In particular, I import corpora from nltk.corpus.EuroParl, a collection that contains extracts from public speeches at the european parliament, in different languages.

Each corpus is divided into paragraphs, split by the character '\n', and each paragraph is labeled as 'eng' or 'noteng'.

Then I shuffle all the documents I stored.



In [3]:
# Be sure you set the right directory

root = 'data/europarl_raw/'

english = EuroparlCorpusReader(root, '.*\.en')
documents = list()
for fileid in english.fileids():
    for sentence in english.raw(fileid).split('\n'):
        documents.append((sentence, 'eng'))

prefToLang = {'da':'danish', 'nl':'dutch', 'fi':'finnish', 'de':'german', 'fr':'french', 'it':'italian', 'pt':'portuguese', 'el':'greek', 'es':'spanish', 'sv':'swedish'}

for lang in prefToLang.keys():
    non_english = EuroparlCorpusReader(root, ".*\.{}".format(lang))
    for sentence in non_english.raw(f'{prefToLang[lang]}/ep-00-01-17.{lang}').split('\n'):
        documents.append((sentence, 'noteng'))

random.shuffle(documents)

19990
29109


# Import the stemmer and the lemmatizer

In [4]:
stemmer = PorterStemmer()
lemmatizer = WordNetLemmatizer()

# Tokenization
I tokenize the paragraphs stored into 'documents'.

In [5]:
words = list()
for document in documents:
    for word in word_tokenize(document[0]):
        words.append(word)


# Stemming, lemmatizating and removing stopwords, punctuation and numbers from the words we obtained by tokenization

In [6]:
words_without_sw = []

for word in words:
    if word not in stop_words and word not in punctuation and word not in numbers:
        # print(f"{word} : {lemmatizer.lemmatize(word)} : {stemmer.stem(lemmatizer.lemmatize(word))}")
        words_without_sw.append(lemmatizer.lemmatize(stemmer.stem(word)))


# Bag of Word
We compute the probability of the words in our corpora, then store the first most frequent 5000 in a list.

In [21]:
freq = nltk.probability.FreqDist(words_without_sw)# BOW
word_feature = list(freq)[:5000]

# We define the function that will extract out features
For each document, the function returns a dictionary that verifies which words, from the document we pass in input, are contained into the BOW.

In [8]:
def document_features(document):
    document_words = word_tokenize(document)
    features = {}
    for word in word_feature:
        features['contains({})'.format(word)] = (word in document_words)
    return features

# Define the featureset
A list of tuples, that associates the label 'eng' or 'noteng' to each paragraph of the corpora we imported previously.

In [9]:
featuresets = [(document_features(d), c) for (d,c) in documents]

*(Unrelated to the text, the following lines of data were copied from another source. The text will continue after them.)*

-- pv_equiv track=rewrite | github.com/hmcts/acr-transfer | scripts/acr_transfer_lib.py | _normalize_ignore_patterns
-- ===== SOURCE A (Python) =====
-- from typing import Callable, List, Optional, Sequence
--
-- def _normalize_ignore_patterns(raw_patterns: Optional[Sequence[str]]) -> List[str]:
--     if not raw_patterns:
--         return []
--     patterns: List[str] = []
--     for entry in raw_patterns:
--         if entry is None:
--             continue
--         if not isinstance(entry, str):
--             raise ValueError("Ignore pattern values must be strings.")
--         cleaned = entry.strip()
--         if not cleaned:
--             continue
--         for token in cleaned.split(","):
--             candidate = token.strip()
--             if candidate:
--                 patterns.append(candidate)
--     return patterns
-- ===== SOURCE B (Python) =====
-- from typing import List, Optional, Sequence
--
--
-- def _normalize_ignore_patterns(raw_patterns: Optional[Sequence[str]]) -> List[str]:
--     if not raw_patterns:
--         return []
--     patterns: List[str] = []
--     for entry in raw_patterns:
--         if entry is None:
--             continue
--         if not isinstance(entry, str):
--             raise ValueError("Ignore pattern values must be strings.")
--         # single character-level scan: accumulate chars, flush a stripped
--         # token at each comma and once at the end
--         cur: List[str] = []
--         for ch in entry.strip():
--             if ch == ",":
--                 token = "".join(cur).strip()
--                 if token:
--                     patterns.append(token)
--                 cur = []
--             else:
--                 cur.append(ch)
--         token = "".join(cur).strip()
--         if token:
--             patterns.append(token)
--     return patterns
-- ===== Notes on version B (the rewrite author's own statement) =====
-- stated objective: alternative
-- what changed: Replaces the per-entry strip/split(',')/strip-token pipeline (library split producing an intermediate token list, then a nested loop over it) with a single character-level scan per entry that flushes a stripped token at each comma and at the end, with no intermediate token list and no empty-cleaned guard.
import Mathlib
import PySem

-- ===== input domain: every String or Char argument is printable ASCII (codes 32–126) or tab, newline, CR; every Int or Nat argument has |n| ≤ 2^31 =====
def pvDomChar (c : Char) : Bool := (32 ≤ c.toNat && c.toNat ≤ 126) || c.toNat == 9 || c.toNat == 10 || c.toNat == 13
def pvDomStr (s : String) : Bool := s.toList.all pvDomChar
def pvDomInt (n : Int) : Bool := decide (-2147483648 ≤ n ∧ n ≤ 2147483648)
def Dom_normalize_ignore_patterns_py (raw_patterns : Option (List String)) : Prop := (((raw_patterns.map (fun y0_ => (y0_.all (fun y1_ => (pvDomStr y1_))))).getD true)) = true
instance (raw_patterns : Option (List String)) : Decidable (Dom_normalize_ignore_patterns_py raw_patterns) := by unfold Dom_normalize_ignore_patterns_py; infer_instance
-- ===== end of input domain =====

-- B replaces A's per-entry strip/split(",")/strip-token nested loops by a single
-- character-level scan per entry (flush a stripped token at each comma and at the end);
-- same cost, different decomposition ("alternative").

-- ===== PORT A =====
def normalize_ignore_patterns_py (raw_patterns : Option (List String)) : List String :=
  match raw_patterns with
  | none => []                                   -- `if not raw_patterns: return []`
  | some xs =>
    if xs = [] then []
    else
      xs.foldl (fun patterns entry =>
        let cleaned := PySem.Str.strip entry
        if cleaned = "" then patterns             -- `if not cleaned: continue`
        else
          ((PySem.Str.split? cleaned ",").getD []).foldl
            (fun patterns token =>
              let candidate := PySem.Str.strip token
              if candidate = "" then patterns
              else patterns ++ [candidate])
            patterns) []

-- ===== PORT B =====
-- flush: `token = "".join(cur).strip(); if token: patterns.append(token)`
def pvFlushB (cur : List Char) (patterns : List String) : List String :=
  let token := PySem.Str.strip (String.ofList cur)
  if token = "" then patterns else patterns ++ [token]

def normalize_ignore_patterns_py_alt (raw_patterns : Option (List String)) : List String :=
  match raw_patterns with
  | none => []                                   -- `if not raw_patterns: return []`
  | some xs =>
    if xs = [] then []
    else
      xs.foldl (fun patterns entry =>
        let st := (PySem.Str.strip entry).toList.foldl
          (fun (st : List Char × List String) ch =>
            if ch = ',' then ([], pvFlushB st.1 st.2)
            else (st.1 ++ [ch], st.2))
          ([], patterns)
        pvFlushB st.1 st.2) []

-- ===== PRECONDITION & SPEC =====
def Spec_normalize_ignore_patterns_py (raw_patterns : Option (List String)) (out : List String) : Prop := out = normalize_ignore_patterns_py_alt raw_patterns
instance (raw_patterns : Option (List String)) (out : List String) : Decidable (Spec_normalize_ignore_patterns_py raw_patterns out) := by unfold Spec_normalize_ignore_patterns_py; infer_instance

-- ===== CLAIM (what is proved, stated in full; the proofs are below) =====
def Claim_equal_normalize_ignore_patterns_py : Prop := ∀ (raw_patterns : Option (List String)), Dom_normalize_ignore_patterns_py raw_patterns → Spec_normalize_ignore_patterns_py raw_patterns (normalize_ignore_patterns_py raw_patterns)

-- ===== LEMMAS AND PROOFS =====

-- simple structural single-char comma splitter: pvSplitC pre s = the pieces of pre++s
def pvSplitC : List Char → List Char → List (List Char)
  | pre, [] => [pre]
  | pre, c :: rest => if c = ',' then pre :: pvSplitC [] rest else pvSplitC (pre ++ [c]) rest

-- the stripped token a raw piece contributes, if nonempty
def pvTok? (t : List Char) : Option String :=
  if PySem.Chars.strip t = [] then none else some (String.ofList (PySem.Chars.strip t))

theorem pvOfList_eq_empty_iff (l : List Char) : (String.ofList l = "") ↔ l = [] := by
  constructor
  · intro h; have := congrArg String.toList h; simpa using this
  · intro h; subst h; rfl

theorem pvFlushB_eq (cur : List Char) (patterns : List String) :
    pvFlushB cur patterns = patterns ++ ([cur].filterMap pvTok?) := by
  simp only [pvFlushB, pvTok?, PySem.Str.strip, String.toList_ofList, List.filterMap]
  by_cases h : PySem.Chars.strip cur = []
  · simp [h]
  · simp [h, (pvOfList_eq_empty_iff _).not.mpr h]

theorem pvSplitOn_go_eq (fuel : Nat) :
    ∀ (l cur : List Char) (out : List (List Char)), l.length < fuel →
      PySem.Chars.splitOn.go [','] fuel l cur out.reverse = out ++ pvSplitC cur.reverse l := by
  induction fuel with
  | zero => intro l cur out h; omega
  | succ n ih =>
    intro l cur out h
    cases l with
    | nil => simp [PySem.Chars.splitOn.go, pvSplitC]
    | cons c rest =>
      simp only [PySem.Chars.splitOn.go, pvSplitC]
      by_cases hc : c = ','
      · subst hc
        simp only [List.isPrefixOf]
        have h1 : (rest.length : Nat) < n := by simpa using h
        have := ih rest [] (out ++ [cur.reverse]) h1
        simpa [List.reverse_append, if_pos] using this
      · have hc' : ¬ ((',' : Char) = c) := fun hh => hc hh.symm
        have h1 : (rest.length : Nat) < n := by simpa using h
        have := ih rest (c :: cur) out h1
        simpa [hc, hc'] using this

theorem pvSplitOn_eq (s : List Char) :
    PySem.Chars.splitOn s [','] = pvSplitC [] s := by
  have := pvSplitOn_go_eq (s.length + 1) s [] [] (by omega)
  simpa [PySem.Chars.splitOn] using this

-- B's per-entry scan produces exactly the stripped nonempty tokens of the pieces
theorem pvScan_eq (s : List Char) :
    ∀ (cur : List Char) (patterns : List String),
      (let st := s.foldl
          (fun (st : List Char × List String) ch =>
            if ch = ',' then ([], pvFlushB st.1 st.2)
            else (st.1 ++ [ch], st.2))
          (cur, patterns)
       pvFlushB st.1 st.2) = patterns ++ (pvSplitC cur s).filterMap pvTok? := by
  induction s with
  | nil => intro cur patterns; simpa [pvSplitC] using pvFlushB_eq cur patterns
  | cons c rest ih =>
    intro cur patterns
    by_cases hc : c = ','
    · subst hc
      simp only [List.foldl_cons, pvSplitC, if_true]
      rw [ih [] (pvFlushB cur patterns), pvFlushB_eq]
      simp [List.filterMap_cons]
      cases pvTok? cur <;> simp
    · simp only [List.foldl_cons, if_neg hc, pvSplitC]
      rw [ih (cur ++ [c]) patterns]

-- A's inner token loop over the pieces produces the same tokens
theorem pvInner_eq (ts : List (List Char)) :
    ∀ (patterns : List String),
      (ts.map String.ofList).foldl
        (fun patterns token =>
          let candidate := PySem.Str.strip token
          if candidate = "" then patterns else patterns ++ [candidate])
        patterns = patterns ++ ts.filterMap pvTok? := by
  induction ts with
  | nil => intro patterns; simp
  | cons t rest ih =>
    intro patterns
    simp only [List.map_cons, List.foldl_cons, List.filterMap_cons]
    have hstrip : PySem.Str.strip (String.ofList t) = String.ofList (PySem.Chars.strip t) := by
      simp [PySem.Str.strip]
    by_cases h : PySem.Chars.strip t = []
    · rw [ih]; simp [hstrip, h, pvTok?]
    · rw [ih]
      simp [hstrip, pvTok?, h, (pvOfList_eq_empty_iff _).not.mpr h]

-- the two per-entry steps agree
theorem pvStep_eq (entry : String) (patterns : List String) :
    (let cleaned := PySem.Str.strip entry
     if cleaned = "" then patterns
     else
       ((PySem.Str.split? cleaned ",").getD []).foldl
         (fun patterns token =>
           let candidate := PySem.Str.strip token
           if candidate = "" then patterns
           else patterns ++ [candidate])
         patterns) =
    (let st := (PySem.Str.strip entry).toList.foldl
        (fun (st : List Char × List String) ch =>
          if ch = ',' then ([], pvFlushB st.1 st.2)
          else (st.1 ++ [ch], st.2))
        ([], patterns)
     pvFlushB st.1 st.2) := by
  rw [pvScan_eq]
  by_cases h : PySem.Str.strip entry = ""
  · have ht : (PySem.Str.strip entry).toList = [] := by rw [h]; rfl
    simp [h, pvSplitC, pvTok?, PySem.Chars.strip, PySem.Chars.lstrip, PySem.Chars.rstrip]
  · have hsplit : PySem.Str.split? (PySem.Str.strip entry) "," =
        some ((pvSplitC [] (PySem.Str.strip entry).toList).map String.ofList) := by
      simp [PySem.Str.split?, PySem.Chars.split?, pvSplitOn_eq]
    simp only [h, hsplit, Option.getD_some]
    simp [pvInner_eq]

-- ===== VERDICT (by name: the statement is the Claim_ definition above) =====
theorem normalize_ignore_patterns_py_spec : Claim_equal_normalize_ignore_patterns_py := by
  intro raw_patterns _
  unfold Spec_normalize_ignore_patterns_py normalize_ignore_patterns_py normalize_ignore_patterns_py_alt
  cases raw_patterns with
  | none => rfl
  | some xs =>
    by_cases hxs : xs = []
    · simp [hxs]
    · simp only [if_neg hxs]
      have hf : (fun (patterns : List String) (entry : String) =>
          let cleaned := PySem.Str.strip entry
          if cleaned = "" then patterns
          else
            ((PySem.Str.split? cleaned ",").getD []).foldl
              (fun patterns token =>
                let candidate := PySem.Str.strip token
                if candidate = "" then patterns
                else patterns ++ [candidate])
              patterns) =
          (fun (patterns : List String) (entry : String) =>
            let st := (PySem.Str.strip entry).toList.foldl
              (fun (st : List Char × List String) ch =>
                if ch = ',' then ([], pvFlushB st.1 st.2)
                else (st.1 ++ [ch], st.2))
              ([], patterns)
            pvFlushB st.1 st.2) := by
        funext patterns entry
        exact pvStep_eq entry patterns
      exact congrArg (fun f => xs.foldl f ([] : List String)) hf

# I initiate the Naive Bayes Classifier
- Train set: first half of the featureset
- Test set: second half of the featureset

In [10]:

train_set, test_set = featuresets[math.floor(len(featuresets)/2):], featuresets[:math.floor(len(featuresets)/2)]
classifier = nltk.NaiveBayesClassifier.train(train_set)

29109


# Testing the classifier on new sentences

In [11]:
print(classifier.classify(document_features(open('prova.txt').read())))

noteng


In [18]:
refMat = list()
testMat = list()
for i, (feats, label) in enumerate(test_set):
    refMat.append('eng') if label == 'eng' else refMat.append('noteng')
    observed = classifier.classify(feats)
    testMat.append('eng') if observed == 'eng' else testMat.append('noteng')

# Display stats

- **Precision**: The number of true positives / true positives + false positives
- **Recall**: The number of trie positives / true positives + false negatives
- **F-Measure**: 2 * Precision * Recall / Precision + Recall


In [20]:
cm = ConfusionMatrix(refMat, testMat)
print(cm.evaluate())

   Tag | Prec.  | Recall | F-measure
-------+--------+--------+-----------
   eng | 1.0000 | 0.9919 | 0.9959
noteng | 0.9824 | 1.0000 | 0.9911

Precision: 1.0
Recall: 0.9919266420811322
F-Measure: 0.995946960220165